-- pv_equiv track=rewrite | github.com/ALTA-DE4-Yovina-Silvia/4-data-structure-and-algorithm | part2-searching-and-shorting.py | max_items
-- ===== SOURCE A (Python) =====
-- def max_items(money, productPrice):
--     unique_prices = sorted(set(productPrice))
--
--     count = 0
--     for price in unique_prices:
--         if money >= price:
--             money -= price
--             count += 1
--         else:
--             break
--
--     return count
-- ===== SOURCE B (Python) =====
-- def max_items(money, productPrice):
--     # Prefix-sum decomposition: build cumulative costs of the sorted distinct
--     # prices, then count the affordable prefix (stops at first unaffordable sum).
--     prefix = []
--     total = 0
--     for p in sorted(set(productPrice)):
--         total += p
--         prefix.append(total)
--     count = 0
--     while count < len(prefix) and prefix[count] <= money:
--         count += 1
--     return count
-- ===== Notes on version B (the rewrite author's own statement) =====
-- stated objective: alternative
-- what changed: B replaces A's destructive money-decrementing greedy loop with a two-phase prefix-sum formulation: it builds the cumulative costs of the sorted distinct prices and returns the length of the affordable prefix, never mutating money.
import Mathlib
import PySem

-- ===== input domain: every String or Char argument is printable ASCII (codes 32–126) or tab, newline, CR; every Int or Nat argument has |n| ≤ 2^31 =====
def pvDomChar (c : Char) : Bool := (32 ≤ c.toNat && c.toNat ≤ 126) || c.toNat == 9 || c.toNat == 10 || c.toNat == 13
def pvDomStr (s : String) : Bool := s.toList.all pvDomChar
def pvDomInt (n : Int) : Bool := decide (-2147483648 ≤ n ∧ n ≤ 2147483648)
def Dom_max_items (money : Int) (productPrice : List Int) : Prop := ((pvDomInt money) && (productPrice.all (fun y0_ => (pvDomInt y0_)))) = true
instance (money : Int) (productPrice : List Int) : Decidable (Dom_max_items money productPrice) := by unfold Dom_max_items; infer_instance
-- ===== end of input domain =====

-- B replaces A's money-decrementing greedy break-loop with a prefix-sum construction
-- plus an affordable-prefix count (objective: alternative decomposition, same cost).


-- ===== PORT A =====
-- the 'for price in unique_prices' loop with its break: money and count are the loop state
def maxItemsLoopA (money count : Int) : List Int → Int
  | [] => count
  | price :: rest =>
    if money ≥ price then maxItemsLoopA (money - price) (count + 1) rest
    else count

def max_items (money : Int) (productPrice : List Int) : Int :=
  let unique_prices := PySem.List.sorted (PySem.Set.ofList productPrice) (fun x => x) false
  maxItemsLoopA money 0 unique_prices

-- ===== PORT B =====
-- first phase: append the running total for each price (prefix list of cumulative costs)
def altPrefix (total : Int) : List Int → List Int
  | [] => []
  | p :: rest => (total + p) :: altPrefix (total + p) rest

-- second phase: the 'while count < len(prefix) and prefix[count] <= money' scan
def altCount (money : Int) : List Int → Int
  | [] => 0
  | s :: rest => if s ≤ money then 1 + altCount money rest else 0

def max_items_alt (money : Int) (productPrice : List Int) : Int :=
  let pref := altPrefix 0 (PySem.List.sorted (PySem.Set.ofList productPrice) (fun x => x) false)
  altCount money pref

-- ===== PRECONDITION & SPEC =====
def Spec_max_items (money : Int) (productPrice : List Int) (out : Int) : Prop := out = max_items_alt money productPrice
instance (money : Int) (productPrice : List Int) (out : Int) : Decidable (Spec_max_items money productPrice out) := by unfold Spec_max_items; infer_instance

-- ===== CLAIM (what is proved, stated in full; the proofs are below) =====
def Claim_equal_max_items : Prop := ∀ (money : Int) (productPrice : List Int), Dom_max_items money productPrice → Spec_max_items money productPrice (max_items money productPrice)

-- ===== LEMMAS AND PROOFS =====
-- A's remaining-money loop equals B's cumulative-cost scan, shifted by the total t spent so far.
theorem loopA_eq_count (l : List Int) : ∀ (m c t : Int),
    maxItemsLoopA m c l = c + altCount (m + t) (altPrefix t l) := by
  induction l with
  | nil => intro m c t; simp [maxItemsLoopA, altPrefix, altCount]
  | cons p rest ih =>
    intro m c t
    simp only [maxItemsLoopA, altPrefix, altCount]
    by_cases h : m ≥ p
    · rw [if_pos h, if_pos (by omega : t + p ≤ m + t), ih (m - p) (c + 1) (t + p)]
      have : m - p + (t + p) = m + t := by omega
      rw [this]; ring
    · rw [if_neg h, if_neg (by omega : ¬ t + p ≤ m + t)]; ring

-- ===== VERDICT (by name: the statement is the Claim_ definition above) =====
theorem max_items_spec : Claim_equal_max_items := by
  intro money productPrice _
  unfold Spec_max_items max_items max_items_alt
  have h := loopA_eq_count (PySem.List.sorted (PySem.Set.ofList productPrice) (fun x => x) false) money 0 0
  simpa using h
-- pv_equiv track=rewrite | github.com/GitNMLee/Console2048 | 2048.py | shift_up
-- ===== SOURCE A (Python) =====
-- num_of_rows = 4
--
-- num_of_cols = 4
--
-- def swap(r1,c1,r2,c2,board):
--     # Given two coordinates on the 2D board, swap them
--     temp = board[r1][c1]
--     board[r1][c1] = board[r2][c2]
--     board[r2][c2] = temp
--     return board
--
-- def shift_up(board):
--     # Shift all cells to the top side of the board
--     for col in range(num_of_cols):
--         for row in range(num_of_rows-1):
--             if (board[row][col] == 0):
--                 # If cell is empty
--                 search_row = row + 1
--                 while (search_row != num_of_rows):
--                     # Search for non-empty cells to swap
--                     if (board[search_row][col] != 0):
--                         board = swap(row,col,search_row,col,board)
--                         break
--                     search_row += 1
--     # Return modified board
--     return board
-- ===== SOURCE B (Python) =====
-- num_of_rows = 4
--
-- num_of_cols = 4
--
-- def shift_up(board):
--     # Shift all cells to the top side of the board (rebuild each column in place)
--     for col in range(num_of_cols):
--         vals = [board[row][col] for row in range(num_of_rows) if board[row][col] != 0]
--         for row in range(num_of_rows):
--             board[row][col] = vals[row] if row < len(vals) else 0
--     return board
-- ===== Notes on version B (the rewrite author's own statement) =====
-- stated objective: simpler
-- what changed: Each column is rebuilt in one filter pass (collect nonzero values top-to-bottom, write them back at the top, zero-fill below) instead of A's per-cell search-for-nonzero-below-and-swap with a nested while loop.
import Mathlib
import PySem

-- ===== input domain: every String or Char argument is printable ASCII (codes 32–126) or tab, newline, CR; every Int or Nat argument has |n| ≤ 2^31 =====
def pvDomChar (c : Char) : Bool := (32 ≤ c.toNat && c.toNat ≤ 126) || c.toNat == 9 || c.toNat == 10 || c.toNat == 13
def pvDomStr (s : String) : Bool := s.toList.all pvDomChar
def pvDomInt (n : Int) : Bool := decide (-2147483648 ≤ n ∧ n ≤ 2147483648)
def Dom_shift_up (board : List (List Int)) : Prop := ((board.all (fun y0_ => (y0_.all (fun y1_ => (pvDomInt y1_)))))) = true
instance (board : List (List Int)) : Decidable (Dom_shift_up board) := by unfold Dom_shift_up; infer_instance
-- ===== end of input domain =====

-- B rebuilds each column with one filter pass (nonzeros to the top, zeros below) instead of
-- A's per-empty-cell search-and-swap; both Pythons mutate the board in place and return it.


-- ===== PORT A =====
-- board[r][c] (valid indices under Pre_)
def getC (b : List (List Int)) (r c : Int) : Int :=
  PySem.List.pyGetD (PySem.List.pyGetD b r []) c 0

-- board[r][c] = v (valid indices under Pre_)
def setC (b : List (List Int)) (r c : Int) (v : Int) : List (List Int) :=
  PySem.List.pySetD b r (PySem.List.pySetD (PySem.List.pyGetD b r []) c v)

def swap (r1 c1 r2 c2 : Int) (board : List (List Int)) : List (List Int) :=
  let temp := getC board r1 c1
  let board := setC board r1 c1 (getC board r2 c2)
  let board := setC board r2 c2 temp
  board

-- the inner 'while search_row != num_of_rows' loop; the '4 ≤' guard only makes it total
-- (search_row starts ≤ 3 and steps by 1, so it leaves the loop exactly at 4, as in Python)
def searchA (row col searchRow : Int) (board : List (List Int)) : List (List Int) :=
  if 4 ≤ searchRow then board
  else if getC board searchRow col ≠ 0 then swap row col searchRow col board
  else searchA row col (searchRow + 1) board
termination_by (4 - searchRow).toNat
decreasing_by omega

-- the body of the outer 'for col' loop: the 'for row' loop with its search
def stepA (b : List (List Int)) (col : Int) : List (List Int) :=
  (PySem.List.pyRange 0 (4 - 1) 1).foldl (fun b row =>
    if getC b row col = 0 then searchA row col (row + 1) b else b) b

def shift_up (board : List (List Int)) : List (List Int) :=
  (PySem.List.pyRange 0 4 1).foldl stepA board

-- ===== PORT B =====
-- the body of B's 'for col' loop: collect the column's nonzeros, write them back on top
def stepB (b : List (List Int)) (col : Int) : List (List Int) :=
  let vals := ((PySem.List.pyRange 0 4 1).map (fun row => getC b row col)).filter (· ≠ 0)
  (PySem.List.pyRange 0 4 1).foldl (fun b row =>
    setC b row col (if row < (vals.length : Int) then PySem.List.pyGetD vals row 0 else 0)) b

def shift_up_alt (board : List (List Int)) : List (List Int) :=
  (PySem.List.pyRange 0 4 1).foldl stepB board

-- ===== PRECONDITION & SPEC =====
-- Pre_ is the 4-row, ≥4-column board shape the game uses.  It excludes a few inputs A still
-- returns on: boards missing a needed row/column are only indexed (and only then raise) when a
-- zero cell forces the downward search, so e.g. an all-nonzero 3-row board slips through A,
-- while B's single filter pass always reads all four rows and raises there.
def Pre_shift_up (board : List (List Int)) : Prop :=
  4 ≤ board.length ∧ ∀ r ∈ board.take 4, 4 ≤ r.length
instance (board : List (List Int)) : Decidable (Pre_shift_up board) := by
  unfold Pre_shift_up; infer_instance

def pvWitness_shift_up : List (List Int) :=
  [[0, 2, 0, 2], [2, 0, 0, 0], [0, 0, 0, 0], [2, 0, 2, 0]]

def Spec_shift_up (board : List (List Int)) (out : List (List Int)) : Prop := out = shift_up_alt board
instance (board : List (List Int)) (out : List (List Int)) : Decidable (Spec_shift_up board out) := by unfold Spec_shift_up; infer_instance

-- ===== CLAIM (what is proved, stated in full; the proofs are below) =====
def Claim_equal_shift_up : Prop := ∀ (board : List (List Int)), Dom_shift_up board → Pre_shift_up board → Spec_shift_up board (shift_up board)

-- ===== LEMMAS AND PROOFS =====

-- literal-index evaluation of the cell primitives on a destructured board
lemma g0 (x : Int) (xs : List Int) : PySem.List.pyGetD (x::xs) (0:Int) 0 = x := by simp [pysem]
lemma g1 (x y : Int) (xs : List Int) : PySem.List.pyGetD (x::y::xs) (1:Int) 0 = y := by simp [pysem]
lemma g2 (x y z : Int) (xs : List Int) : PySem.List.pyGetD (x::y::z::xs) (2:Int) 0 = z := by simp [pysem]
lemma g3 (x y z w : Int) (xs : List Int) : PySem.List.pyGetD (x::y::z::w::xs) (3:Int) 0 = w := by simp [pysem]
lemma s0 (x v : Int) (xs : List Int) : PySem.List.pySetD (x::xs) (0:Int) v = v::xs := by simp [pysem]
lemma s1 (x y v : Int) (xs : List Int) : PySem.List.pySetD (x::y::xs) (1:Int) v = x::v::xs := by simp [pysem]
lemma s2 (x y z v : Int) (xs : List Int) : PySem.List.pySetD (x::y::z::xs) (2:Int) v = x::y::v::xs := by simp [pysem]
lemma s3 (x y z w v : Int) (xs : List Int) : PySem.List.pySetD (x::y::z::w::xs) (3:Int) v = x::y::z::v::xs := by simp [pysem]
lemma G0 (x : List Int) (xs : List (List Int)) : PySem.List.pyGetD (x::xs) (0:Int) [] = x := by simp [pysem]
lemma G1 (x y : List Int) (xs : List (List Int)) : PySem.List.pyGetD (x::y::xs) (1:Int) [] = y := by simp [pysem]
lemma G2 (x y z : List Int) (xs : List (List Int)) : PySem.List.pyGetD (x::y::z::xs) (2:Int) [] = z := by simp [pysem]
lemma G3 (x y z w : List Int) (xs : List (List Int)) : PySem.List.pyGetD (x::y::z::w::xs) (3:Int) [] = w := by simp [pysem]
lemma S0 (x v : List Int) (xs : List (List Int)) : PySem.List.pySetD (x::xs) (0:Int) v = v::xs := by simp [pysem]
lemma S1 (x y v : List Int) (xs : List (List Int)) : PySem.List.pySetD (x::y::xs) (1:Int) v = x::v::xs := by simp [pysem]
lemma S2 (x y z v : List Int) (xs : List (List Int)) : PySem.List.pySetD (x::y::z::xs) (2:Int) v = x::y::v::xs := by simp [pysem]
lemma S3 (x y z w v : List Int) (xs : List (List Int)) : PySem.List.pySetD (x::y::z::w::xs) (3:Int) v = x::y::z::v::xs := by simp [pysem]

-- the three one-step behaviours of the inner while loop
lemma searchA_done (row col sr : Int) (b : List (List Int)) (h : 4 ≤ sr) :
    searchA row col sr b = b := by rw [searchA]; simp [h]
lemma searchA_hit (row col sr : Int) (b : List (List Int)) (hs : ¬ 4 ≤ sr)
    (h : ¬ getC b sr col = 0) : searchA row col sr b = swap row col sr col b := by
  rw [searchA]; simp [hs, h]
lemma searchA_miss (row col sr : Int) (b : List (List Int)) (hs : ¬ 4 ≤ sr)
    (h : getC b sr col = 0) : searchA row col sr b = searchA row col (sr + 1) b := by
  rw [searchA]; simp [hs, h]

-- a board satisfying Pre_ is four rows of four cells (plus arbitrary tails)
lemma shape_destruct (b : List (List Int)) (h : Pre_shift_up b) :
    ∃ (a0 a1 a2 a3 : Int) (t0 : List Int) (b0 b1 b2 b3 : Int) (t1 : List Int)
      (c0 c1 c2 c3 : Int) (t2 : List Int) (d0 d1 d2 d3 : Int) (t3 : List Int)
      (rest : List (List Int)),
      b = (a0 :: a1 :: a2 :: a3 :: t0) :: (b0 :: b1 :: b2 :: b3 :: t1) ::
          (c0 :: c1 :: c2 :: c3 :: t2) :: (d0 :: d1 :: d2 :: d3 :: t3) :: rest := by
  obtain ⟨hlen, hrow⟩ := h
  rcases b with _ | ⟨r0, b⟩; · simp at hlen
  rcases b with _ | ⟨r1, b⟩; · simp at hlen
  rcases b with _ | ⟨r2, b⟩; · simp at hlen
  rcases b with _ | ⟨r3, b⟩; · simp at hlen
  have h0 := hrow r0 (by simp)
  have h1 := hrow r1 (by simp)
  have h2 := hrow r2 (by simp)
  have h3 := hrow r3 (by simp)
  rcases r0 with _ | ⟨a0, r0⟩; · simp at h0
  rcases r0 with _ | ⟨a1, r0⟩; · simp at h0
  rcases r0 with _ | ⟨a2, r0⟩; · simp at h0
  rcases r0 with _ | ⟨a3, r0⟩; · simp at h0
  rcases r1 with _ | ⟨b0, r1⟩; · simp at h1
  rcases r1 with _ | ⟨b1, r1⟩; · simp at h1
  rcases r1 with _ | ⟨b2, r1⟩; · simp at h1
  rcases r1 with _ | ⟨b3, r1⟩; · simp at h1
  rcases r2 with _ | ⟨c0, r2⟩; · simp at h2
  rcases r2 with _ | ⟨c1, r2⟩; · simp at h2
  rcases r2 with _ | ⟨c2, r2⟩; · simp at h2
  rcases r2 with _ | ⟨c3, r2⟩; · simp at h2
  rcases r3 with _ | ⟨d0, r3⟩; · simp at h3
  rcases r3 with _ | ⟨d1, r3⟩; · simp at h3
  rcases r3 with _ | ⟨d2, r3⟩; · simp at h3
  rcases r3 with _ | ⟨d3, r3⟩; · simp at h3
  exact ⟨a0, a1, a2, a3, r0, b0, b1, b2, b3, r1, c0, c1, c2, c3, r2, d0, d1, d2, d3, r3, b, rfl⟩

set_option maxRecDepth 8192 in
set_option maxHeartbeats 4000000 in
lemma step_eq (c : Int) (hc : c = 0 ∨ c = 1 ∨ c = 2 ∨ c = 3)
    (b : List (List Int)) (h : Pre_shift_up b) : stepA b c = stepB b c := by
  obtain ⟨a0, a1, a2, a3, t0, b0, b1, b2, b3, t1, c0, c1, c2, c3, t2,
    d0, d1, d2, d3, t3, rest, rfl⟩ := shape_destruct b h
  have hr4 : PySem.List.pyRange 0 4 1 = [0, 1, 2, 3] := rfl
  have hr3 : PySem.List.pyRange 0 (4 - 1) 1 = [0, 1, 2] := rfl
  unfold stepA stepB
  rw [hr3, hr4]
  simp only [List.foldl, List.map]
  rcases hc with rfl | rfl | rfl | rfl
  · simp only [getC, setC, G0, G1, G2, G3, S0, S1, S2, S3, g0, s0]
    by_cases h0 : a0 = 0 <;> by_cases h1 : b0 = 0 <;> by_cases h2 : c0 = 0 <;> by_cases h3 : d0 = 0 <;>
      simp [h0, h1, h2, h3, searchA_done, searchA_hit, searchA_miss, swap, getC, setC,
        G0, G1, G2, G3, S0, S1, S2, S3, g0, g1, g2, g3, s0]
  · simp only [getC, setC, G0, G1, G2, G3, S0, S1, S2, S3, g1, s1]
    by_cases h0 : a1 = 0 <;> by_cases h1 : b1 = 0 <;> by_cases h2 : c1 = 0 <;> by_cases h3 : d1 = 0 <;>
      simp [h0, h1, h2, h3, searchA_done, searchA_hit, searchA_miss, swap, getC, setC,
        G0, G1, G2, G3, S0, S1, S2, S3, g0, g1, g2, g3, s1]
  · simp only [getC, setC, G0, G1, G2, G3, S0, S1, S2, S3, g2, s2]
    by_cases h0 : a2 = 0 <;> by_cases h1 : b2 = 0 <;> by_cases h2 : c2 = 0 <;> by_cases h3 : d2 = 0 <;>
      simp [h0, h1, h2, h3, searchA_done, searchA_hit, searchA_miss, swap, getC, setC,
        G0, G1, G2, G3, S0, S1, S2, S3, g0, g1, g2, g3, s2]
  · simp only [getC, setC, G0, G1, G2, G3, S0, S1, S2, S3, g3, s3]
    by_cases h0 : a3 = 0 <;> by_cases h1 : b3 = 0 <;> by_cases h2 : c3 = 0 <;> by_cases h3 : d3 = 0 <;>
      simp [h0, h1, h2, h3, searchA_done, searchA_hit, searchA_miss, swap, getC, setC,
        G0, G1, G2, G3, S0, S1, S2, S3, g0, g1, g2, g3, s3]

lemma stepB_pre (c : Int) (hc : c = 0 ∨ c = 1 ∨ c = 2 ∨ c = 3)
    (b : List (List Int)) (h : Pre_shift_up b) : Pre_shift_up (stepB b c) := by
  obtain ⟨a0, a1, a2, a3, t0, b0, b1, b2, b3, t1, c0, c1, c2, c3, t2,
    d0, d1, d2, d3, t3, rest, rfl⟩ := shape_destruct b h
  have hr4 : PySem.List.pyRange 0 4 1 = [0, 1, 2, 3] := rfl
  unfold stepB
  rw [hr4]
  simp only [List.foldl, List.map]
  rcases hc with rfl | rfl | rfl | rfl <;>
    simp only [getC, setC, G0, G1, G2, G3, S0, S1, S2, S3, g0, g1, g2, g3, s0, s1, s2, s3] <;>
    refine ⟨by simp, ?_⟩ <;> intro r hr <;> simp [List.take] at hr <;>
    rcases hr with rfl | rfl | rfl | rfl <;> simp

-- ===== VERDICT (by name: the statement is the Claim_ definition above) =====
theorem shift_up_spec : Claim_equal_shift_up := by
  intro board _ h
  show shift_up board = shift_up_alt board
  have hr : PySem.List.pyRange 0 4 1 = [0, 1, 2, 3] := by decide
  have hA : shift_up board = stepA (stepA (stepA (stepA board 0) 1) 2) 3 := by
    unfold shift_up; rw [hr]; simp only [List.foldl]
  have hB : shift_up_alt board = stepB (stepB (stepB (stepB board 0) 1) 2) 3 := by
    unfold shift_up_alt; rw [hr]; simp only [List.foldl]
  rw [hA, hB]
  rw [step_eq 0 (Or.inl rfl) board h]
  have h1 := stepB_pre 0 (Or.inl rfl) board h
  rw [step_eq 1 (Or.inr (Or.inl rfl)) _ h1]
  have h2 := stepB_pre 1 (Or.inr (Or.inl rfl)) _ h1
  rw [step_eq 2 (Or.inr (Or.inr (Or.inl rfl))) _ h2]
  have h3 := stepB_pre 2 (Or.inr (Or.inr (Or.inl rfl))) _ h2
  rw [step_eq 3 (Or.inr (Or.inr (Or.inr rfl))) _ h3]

========================================================================

EXERCISE DESCRIPTION: Look above for the line with "rcases b with _ | ⟨r3, b⟩; · simp at hlen"; retype exactly that line, every line after it up to the line with "S3, g2, s2]", and that line too, nothing else.

ANSWER AREA:
  rcases b with _ | ⟨r3, b⟩; · simp at hlen
  have h0 := hrow r0 (by simp)
  have h1 := hrow r1 (by simp)
  have h2 := hrow r2 (by simp)
  have h3 := hrow r3 (by simp)
  rcases r0 with _ | ⟨a0, r0⟩; · simp at h0
  rcases r0 with _ | ⟨a1, r0⟩; · simp at h0
  rcases r0 with _ | ⟨a2, r0⟩; · simp at h0
  rcases r0 with _ | ⟨a3, r0⟩; · simp at h0
  rcases r1 with _ | ⟨b0, r1⟩; · simp at h1
  rcases r1 with _ | ⟨b1, r1⟩; · simp at h1
  rcases r1 with _ | ⟨b2, r1⟩; · simp at h1
  rcases r1 with _ | ⟨b3, r1⟩; · simp at h1
  rcases r2 with _ | ⟨c0, r2⟩; · simp at h2
  rcases r2 with _ | ⟨c1, r2⟩; · simp at h2
  rcases r2 with _ | ⟨c2, r2⟩; · simp at h2
  rcases r2 with _ | ⟨c3, r2⟩; · simp at h2
  rcases r3 with _ | ⟨d0, r3⟩; · simp at h3
  rcases r3 with _ | ⟨d1, r3⟩; · simp at h3
  rcases r3 with _ | ⟨d2, r3⟩; · simp at h3
  rcases r3 with _ | ⟨d3, r3⟩; · simp at h3
  exact ⟨a0, a1, a2, a3, r0, b0, b1, b2, b3, r1, c0, c1, c2, c3, r2, d0, d1, d2, d3, r3, b, rfl⟩

set_option maxRecDepth 8192 in
set_option maxHeartbeats 4000000 in
lemma step_eq (c : Int) (hc : c = 0 ∨ c = 1 ∨ c = 2 ∨ c = 3)
    (b : List (List Int)) (h : Pre_shift_up b) : stepA b c = stepB b c := by
  obtain ⟨a0, a1, a2, a3, t0, b0, b1, b2, b3, t1, c0, c1, c2, c3, t2,
    d0, d1, d2, d3, t3, rest, rfl⟩ := shape_destruct b h
  have hr4 : PySem.List.pyRange 0 4 1 = [0, 1, 2, 3] := rfl
  have hr3 : PySem.List.pyRange 0 (4 - 1) 1 = [0, 1, 2] := rfl
  unfold stepA stepB
  rw [hr3, hr4]
  simp only [List.foldl, List.map]
  rcases hc with rfl | rfl | rfl | rfl
  · simp only [getC, setC, G0, G1, G2, G3, S0, S1, S2, S3, g0, s0]
    by_cases h0 : a0 = 0 <;> by_cases h1 : b0 = 0 <;> by_cases h2 : c0 = 0 <;> by_cases h3 : d0 = 0 <;>
      simp [h0, h1, h2, h3, searchA_done, searchA_hit, searchA_miss, swap, getC, setC,
        G0, G1, G2, G3, S0, S1, S2, S3, g0, g1, g2, g3, s0]
  · simp only [getC, setC, G0, G1, G2, G3, S0, S1, S2, S3, g1, s1]
    by_cases h0 : a1 = 0 <;> by_cases h1 : b1 = 0 <;> by_cases h2 : c1 = 0 <;> by_cases h3 : d1 = 0 <;>
      simp [h0, h1, h2, h3, searchA_done, searchA_hit, searchA_miss, swap, getC, setC,
        G0, G1, G2, G3, S0, S1, S2, S3, g0, g1, g2, g3, s1]
  · simp only [getC, setC, G0, G1, G2, G3, S0, S1, S2, S3, g2, s2]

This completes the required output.